Den Bewohnern des Dorfes Xiangtang wurde im vergangenen Jahr mitgeteilt, dass ihre Häuser illegal errichtet worden seien und dass sie ihre Häuser innerhalb von drei Tagen räumen müssten. Die Behauptung, dass die Häuser illegal gebaut wurden, ist eine gängige Behauptung, die zur Rechtfertigung von Zwangsräumungen in China verwendet wird. Die Bewohner des Dorfes Xiangtang protestierten daraufhin im vergangenen Oktober bei den örtlichen Behörden, was dazu führte, dass die geplanten Zwangsräumungen ausgesetzt wurden.
Die Behörden teilten den Hausbesitzern Anfang des Monats mit, dass sie sieben Tage Zeit hätten, ihre Häuser zu räumen, was die aktuelle Welle von Protesten im Dorf Xiangtang auslöste. Wie schon im letzten Jahr haben die Bewohner des Dorfes Xiangtang versucht, Dokumente vorzulegen, die belegen, dass sie ihre Häuser rechtmäßig erworben haben, aber dies wurde von den Behörden nicht beachtet.
Es ist nicht ganz klar, warum die Pekinger Stadtregierung eine so harte Haltung gegenüber der Räumung eingenommen hat. Einige glauben, dass Cai Qi, der derzeitige Parteisekretär von Peking, durch sein entschlossenes Vorgehen höhere Stellen innerhalb der KPCh beeindrucken will.
Die Abriss-Saga des Dorfes Xiangtang fügt der jüngsten Geschichte von Zwangsräumungen in China ein weiteres schmutziges Kapitel hinzu. Nach dem Tod von neunzehn Wanderarbeitern bei einem Brand im Pekinger Stadtteil Daxing im November 2017 versuchte die Pekinger Stadtregierung, dies als Vorwand für eine groß angelegte Zwangsräumung von Wanderarbeitern aus Peking zu nutzen. Obwohl die Gesamtzahl der vertriebenen Wanderarbeiter nicht bekannt ist, ging die Zahl in die Zehn-, wenn nicht Hunderttausende, wobei einige Wanderarbeiter nur fünfzehn Minuten Zeit hatten, ihre Häuser zu räumen.
In den vergangenen Jahren wurden auch in Peking große Teile der Stadt abgerissen, um Platz für die Bebauung zu schaffen.

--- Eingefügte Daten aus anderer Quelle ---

-- pv_equiv track=rewrite | github.com/samirhadii/algorithms | stack/candy_crush_1D.py | recursiveBestCandyCrush
-- ===== SOURCE A (Python) =====
-- def recursiveBestCandyCrush(s):
--     def recursion(s, i):
--         for i in range(i, len(s)):
--             if (
--                 i + 2 < len(s)
--                 and i + 1 < len(s)
--                 and s[i] == s[i + 1]
--                 and s[i] == s[i + 2]
--             ):
--                 j = i
--                 i += 2
--
--                 repeated = s[i]
--                 while i < len(s) and s[i] == repeated:
--                     i += 1
--
--                 left = s[:j]
--                 right = s[i:]
--                 left += right
--
--                 uncrushed = recursion(s, i)
--                 crushed = recursion(left, 0)
--
--                 return uncrushed if len(uncrushed) < len(crushed) else crushed
--
--         return s
--
--     return recursion(s, 0)
-- ===== SOURCE B (Python) =====
-- def recursiveBestCandyCrush(s):
--     # Memoized dynamic programming over (string, scan-start) states, with a
--     # run-decomposition cut finder instead of A's index-by-index rescan.
--     memo = {}
--
--     def find_cut(s, i):
--         # first (j, e) with j >= i such that s[j:e] is a constant run of the
--         # character s[j] that extends to e with e - j >= 3 and is maximal on the right
--         a = 0
--         n = len(s)
--         while a < n:
--             b = a + 1
--             while b < n and s[b] == s[a]:
--                 b += 1
--             j = a if a > i else i
--             if b - j >= 3:
--                 return j, b
--             a = b
--         return None
--
--     def go(s, i):
--         key = (s, i)
--         if key in memo:
--             return memo[key]
--         cut = find_cut(s, i)
--         if cut is None:
--             res = s
--         else:
--             j, e = cut
--             uncrushed = go(s, e)
--             crushed = go(s[:j] + s[e:], 0)
--             res = uncrushed if len(uncrushed) < len(crushed) else crushed
--         memo[key] = res
--         return res
--
--     return go(s, 0)
-- ===== Notes on version B (the rewrite author's own statement) =====
-- stated objective: alternative
-- what changed: Replaces A's branching recursion (index-by-index rescan with an inner while, recomputing identical subcalls) by a memoized DP over (string, start) states whose crushable run is found via a run-length decomposition of the string.
import Mathlib
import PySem

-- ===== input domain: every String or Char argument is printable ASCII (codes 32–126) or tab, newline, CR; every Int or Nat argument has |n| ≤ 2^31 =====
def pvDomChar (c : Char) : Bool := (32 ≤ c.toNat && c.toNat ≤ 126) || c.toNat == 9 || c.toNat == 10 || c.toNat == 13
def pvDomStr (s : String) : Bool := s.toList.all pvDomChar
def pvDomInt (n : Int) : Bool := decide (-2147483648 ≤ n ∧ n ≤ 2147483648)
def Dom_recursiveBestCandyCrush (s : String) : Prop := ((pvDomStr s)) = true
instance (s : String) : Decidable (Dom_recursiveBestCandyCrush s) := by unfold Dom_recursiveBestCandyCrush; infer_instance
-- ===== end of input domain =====

-- B replaces A's exponential branching recursion by a memoized DP over (string, start)
-- states with a run-decomposition cut finder; equal return value proved on all strings.
-- (The fuel parameters of the Lean ports are totality guards only; the proofs below
-- show they never run out on the fuel the wrappers supply.)

-- ===== PORT A =====

-- Python's `while i < len(s) and s[i] == repeated: i += 1` (A) and
-- `b = a + 1; while b < n and s[b] == s[a]: b += 1` (B) share this loop shape.
def runEndF (l : List Char) (rep : Char) : Nat → Nat → Nat
  | 0, k => k
  | f + 1, k =>
    if k < l.length ∧ l.getD k default = rep then runEndF l rep f (k + 1) else k

-- transliteration of A's inner `recursion(s, i)` (the `for` is the step i → i+1,
-- the `while` is runEndF, `left = s[:j] + s[i:]` is take/drop)
def recAuxF : Nat → List Char → Nat → List Char
  | 0, l, _ => l
  | f + 1, l, i =>
    if i < l.length then
      if i + 2 < l.length ∧ l.getD i default = l.getD (i + 1) default ∧
          l.getD i default = l.getD (i + 2) default then
        let e := runEndF l (l.getD (i + 2) default) l.length (i + 2)
        let left := l.take i ++ l.drop e
        let uncrushed := recAuxF f l e
        let crushed := recAuxF f left 0
        if uncrushed.length < crushed.length then uncrushed else crushed
      else recAuxF f l (i + 1)
    else l

def recursiveBestCandyCrush (s : String) : String :=
  String.ofList (recAuxF ((s.toList.length + 1) * (s.toList.length + 3)) s.toList 0)

-- ===== PORT B =====

-- Source B's find_cut: scan the run decomposition, return the first (j, e), j ≥ i,
-- with s[j:e] a constant run reaching length ≥ 3, right-maximal
def findCutF (l : List Char) (i : Nat) : Nat → Nat → Option (Nat × Nat)
  | 0, _ => none
  | f + 1, a =>
    if a < l.length then
      if 3 ≤ runEndF l (l.getD a default) l.length (a + 1) - (if a > i then a else i) then
        some (if a > i then a else i, runEndF l (l.getD a default) l.length (a + 1))
      else findCutF l i f (runEndF l (l.getD a default) l.length (a + 1))
    else none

Dies war das Schicksal vieler historischer Hutongs und großer Teile des Kneipenviertels Sanlitun ab 2017, neben anderen prominenten Stadtteilen. Die chinesische Regierung beabsichtigt, Peking in den kommenden Jahren drastisch zu sanieren, wobei für die Stadt eine Bevölkerungsobergrenze von 23 [Millionen] festgelegt wurde.
Besondere Empörung löste 2017 die Vertreibung von Wanderarbeitern aus, die von den Behörden als unerwünschte, "minderwertige Bevölkerung" bezeichnet wurden. Obwohl viele Bewohner des Xiangtang-Dorfes der Mittelschicht zugerechnet werden, beweist der Zwangsabriss, dass kaum jemand vor der plötzlichen Drohung einer Räumung im Namen der kommerziellen Stadtentwicklung im heutigen China sicher ist - und so oder so werden die Bewohner des Xiangtang-Dorfes nach der Räumung kein Zuhause mehr haben, in das sie zurückkehren können.